Parliament passes Evidence Bill, forces journalists to disclose source

The Parliament on Thursday passed the Evidence Bill to disclose the source of information through the courts. The bill was passed despite protests by journalists. The Maldives Media Council, senior journalists, and news agencies have been calling to stop the bill.

The bill was moved by Thinadhoo MP Abdul Mughunee on behalf of the government. The purpose was stated as to enhance the current outdated Evidence Act, which has been in force since 1976, by introducing strong policies that strengthen the act.
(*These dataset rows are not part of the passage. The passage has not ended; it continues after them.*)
-- pv_equiv track=rewrite | github.com/wq2581/DrugClaw | drugclaw/query_plan.py | _aggregate_risk_level
-- ===== SOURCE A (Python) =====
-- from typing import Any, Dict, List, Sequence
--
-- def _normalize_token(value: str) -> str:
--     return str(value or "").strip().lower().replace("-", "_").replace(" ", "_")
--
-- def _aggregate_risk_level(levels: Sequence[str]) -> str:
--     normalized = {_normalize_token(level) for level in levels if str(level).strip()}
--     if "high" in normalized:
--         return "high"
--     if "medium" in normalized:
--         return "medium"
--     if "low" in normalized:
--         return "low"
--     return "medium"
-- ===== SOURCE B (Python) =====
-- def _normalize_token(value: str) -> str:
--     return str(value or "").strip().lower().replace("-", "_").replace(" ", "_")
--
-- _RANK = {"high": 3, "medium": 2, "low": 1}
-- _LABEL = {3: "high", 1: "low"}
--
-- def _aggregate_risk_level(levels):
--     best = 0
--     for level in levels:
--         if str(level).strip():
--             r = _RANK.get(_normalize_token(level), 0)
--             if r > best:
--                 best = r
--             if best == 3:
--                 break
--     return _LABEL.get(best, "medium")
-- ===== Notes on version B (the rewrite author's own statement) =====
-- stated objective: alternative
-- what changed: Replaces the set-comprehension plus three membership tests with a single pass keeping a running maximum severity rank (with early exit on 'high') and a final rank-to-label lookup; no set is built.
import Mathlib
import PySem

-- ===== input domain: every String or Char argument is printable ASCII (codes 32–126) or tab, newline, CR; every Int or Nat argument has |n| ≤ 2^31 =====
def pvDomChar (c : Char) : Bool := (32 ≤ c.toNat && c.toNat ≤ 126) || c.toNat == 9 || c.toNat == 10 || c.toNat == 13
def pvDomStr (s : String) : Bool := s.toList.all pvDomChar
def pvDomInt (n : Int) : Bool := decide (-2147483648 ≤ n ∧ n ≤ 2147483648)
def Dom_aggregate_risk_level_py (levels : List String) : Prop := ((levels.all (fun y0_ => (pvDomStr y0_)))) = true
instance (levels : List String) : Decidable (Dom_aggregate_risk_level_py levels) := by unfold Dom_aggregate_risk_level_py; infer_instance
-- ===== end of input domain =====

-- B replaces A's set comprehension + three membership tests by a single pass keeping a
-- running maximum severity rank (early exit on 'high') and a final rank-to-label lookup.

-- ===== PORT A =====
-- _normalize_token (shared helper of Source A and Source B, identical source in both)
def normalize_token_py (value : String) : String :=
  PySem.Str.replace (PySem.Str.replace (PySem.Str.lower (PySem.Str.strip value)) "-" "_") " " "_"

def aggregate_risk_level_py (levels : List String) : String :=
  let normalized : PySem.Set String :=
    levels.foldl (fun s level =>
      if PySem.Str.strip level ≠ "" then PySem.Set.add s (normalize_token_py level) else s)
      PySem.Set.empty
  if PySem.Set.contains normalized "high" then "high"
  else if PySem.Set.contains normalized "medium" then "medium"
  else if PySem.Set.contains normalized "low" then "low"
  else "medium"

-- ===== PORT B =====
def RANK_py : PySem.Dict String Int := PySem.Dict.ofList [("high", 3), ("medium", 2), ("low", 1)]
def LABEL_py : PySem.Dict Int String := PySem.Dict.ofList [(3, "high"), (1, "low")]

-- the 'for level in levels: … break' loop of Source B
def altLoop_py : List String → Int → Int
  | [], best => best
  | level :: rest, best =>
    if PySem.Str.strip level ≠ "" then
      let r := PySem.Dict.getD RANK_py (normalize_token_py level) 0
      let best' := if r > best then r else best
      if best' == 3 then best' else altLoop_py rest best'
    else altLoop_py rest best

def aggregate_risk_level_py_alt (levels : List String) : String :=
  PySem.Dict.getD LABEL_py (altLoop_py levels 0) "medium"

-- ===== PRECONDITION & SPEC =====
def Spec_aggregate_risk_level_py (levels : List String) (out : String) : Prop := out = aggregate_risk_level_py_alt levels
instance (levels : List String) (out : String) : Decidable (Spec_aggregate_risk_level_py levels out) := by unfold Spec_aggregate_risk_level_py; infer_instance

-- ===== CLAIM (what is proved, stated in full; the proofs are below) =====
def Claim_equal_aggregate_risk_level_py : Prop := ∀ (levels : List String), Dom_aggregate_risk_level_py levels → Spec_aggregate_risk_level_py levels (aggregate_risk_level_py levels)

-- ===== LEMMAS AND PROOFS =====

-- the rank A's membership chain effectively assigns to a set of normalized tokens
def rankOf (s : List String) : Int :=
  if "high" ∈ s then 3 else if "medium" ∈ s then 2 else if "low" ∈ s then 1 else 0

-- A's fold body, named for the lemmas
def foldA (s : PySem.Set String) (level : String) : PySem.Set String :=
  if PySem.Str.strip level ≠ "" then PySem.Set.add s (normalize_token_py level) else s

lemma rankD_eval (t : String) :
    PySem.Dict.getD RANK_py t 0 =
      if t = "high" then 3 else if t = "medium" then 2 else if t = "low" then 1 else 0 := by
  have hmk : RANK_py = PySem.Dict.mk [("high", 3), ("medium", 2), ("low", 1)] := by decide
  rw [hmk, PySem.Dict.getD_eq_get?_getD, PySem.Dict.get?_mk_cons, PySem.Dict.get?_mk_cons,
      PySem.Dict.get?_mk_cons]
  by_cases h1 : t = "high"
  · subst h1; decide
  · by_cases h2 : t = "medium"
    · subst h2; decide
    · by_cases h3 : t = "low"
      · subst h3; decide
      · rw [beq_eq_false_iff_ne.mpr (Ne.symm h1), beq_eq_false_iff_ne.mpr (Ne.symm h2),
            beq_eq_false_iff_ne.mpr (Ne.symm h3)]
        simp [h1, h2, h3, PySem.Dict.get?]

lemma rankOf_add (s : PySem.Set String) (t : String) :
    rankOf (PySem.Set.add s t) = max (rankOf s) (PySem.Dict.getD RANK_py t 0) := by
  rw [rankD_eval]
  unfold rankOf
  simp only [PySem.Set.mem_add]
  by_cases h1 : t = "high" <;> by_cases h2 : t = "medium" <;> by_cases h3 : t = "low" <;>
    split_ifs <;> simp_all

lemma mem_foldA_mono (l : List String) (s : PySem.Set String) (x : String) (hx : x ∈ s) :
    x ∈ l.foldl foldA s := by
  induction l generalizing s with
  | nil => exact hx
  | cons a l ih =>
    simp only [List.foldl_cons]
    apply ih
    unfold foldA
    split
    · exact (PySem.Set.mem_add _ _ _).mpr (Or.inl hx)
    · exact hx

lemma altLoop_eq (l : List String) (s : PySem.Set String) :
    altLoop_py l (rankOf s) = rankOf (l.foldl foldA s) := by
  induction l generalizing s with
  | nil => rfl
  | cons a l ih =>
    simp only [List.foldl_cons, altLoop_py]
    by_cases hg : PySem.Str.strip a ≠ ""
    · rw [if_pos hg]
      have hfold : foldA s a = PySem.Set.add s (normalize_token_py a) := by
        unfold foldA; simp [hg]
      have hmax : (if PySem.Dict.getD RANK_py (normalize_token_py a) 0 > rankOf s
            then PySem.Dict.getD RANK_py (normalize_token_py a) 0 else rankOf s)
          = rankOf (PySem.Set.add s (normalize_token_py a)) := by
        rw [rankOf_add]; split_ifs <;> omega
      rw [hmax, hfold]
      by_cases h3 : rankOf (PySem.Set.add s (normalize_token_py a)) = 3
      · simp only [h3]
        have hh : "high" ∈ PySem.Set.add s (normalize_token_py a) := by
          by_contra hh
          unfold rankOf at h3
          rw [if_neg hh] at h3
          split_ifs at h3 <;> omega
        have : "high" ∈ l.foldl foldA (PySem.Set.add s (normalize_token_py a)) :=
          mem_foldA_mono _ _ _ hh
        have : rankOf (l.foldl foldA (PySem.Set.add s (normalize_token_py a))) = 3 := by
          unfold rankOf; simp [this]
        simp [this]
      · have hb : ((rankOf (PySem.Set.add s (normalize_token_py a)) == 3) = false) := by
          simp [h3]
        rw [hb]
        simp only [Bool.false_eq_true, if_false]
        exact ih _
    · rw [if_neg hg]
      have hfold : foldA s a = s := by unfold foldA; simp [hg]
      rw [hfold]
      exact ih _

lemma label_eq (s : PySem.Set String) :
    (if PySem.Set.contains s "high" then "high"
     else if PySem.Set.contains s "medium" then "medium"
     else if PySem.Set.contains s "low" then "low"
     else "medium")
    = PySem.Dict.getD LABEL_py (rankOf s) "medium" := by
  unfold rankOf
  by_cases h1 : "high" ∈ s <;> by_cases h2 : "medium" ∈ s <;> by_cases h3 : "low" ∈ s <;>
    simp [h1, h2, h3] <;> decide

-- ===== VERDICT (by name: the statement is the Claim_ definition above) =====
theorem aggregate_risk_level_py_spec : Claim_equal_aggregate_risk_level_py := by
  intro levels _
  unfold Spec_aggregate_risk_level_py aggregate_risk_level_py aggregate_risk_level_py_alt
  have h0 : (0 : Int) = rankOf PySem.Set.empty := by decide
  rw [h0, altLoop_eq]
  have : (fun s level =>
      if PySem.Str.strip level ≠ "" then PySem.Set.add s (normalize_token_py level) else s) = foldA := by
    funext s level; rfl
  rw [this, label_eq]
The Attorney General's Office proposed 15 amendments to the committee's report on the bill containing 151 articles. Despite the amendments, the clause on disclosing the information source remained as part of the bill. The bill was passed by the Parliament with 50 votes in its favor. While five members voted against the bill, two members abstained from voting.

The government's bill specifies evidence types, classification, submission and admission, and standards for taking and evaluating evidence. It also describes evidentiary rules such as the proportion of evidence required to prove offenses punishable by Islam in civil and criminal cases and the rules relating to the responsibility of proof. It also states other rules for submitting evidence, including what privileges cannot be offered as evidence.

The Media Council has expressed concern over the passing of the Evidence Bill, which allows journalists to disclose the source of information through the courts.

The Speaker of Parliament, Mohamed Nasheed, gave a curt reply to the journalists' concerns, stating that there is no solution to the issue of source disclosure at the moment. He said things played out the way it did because journalists did not do enough against it.

Forcing journalists to disclose the source of their information is a step backward in journalism. The current government came to power promising complete freedom of expression.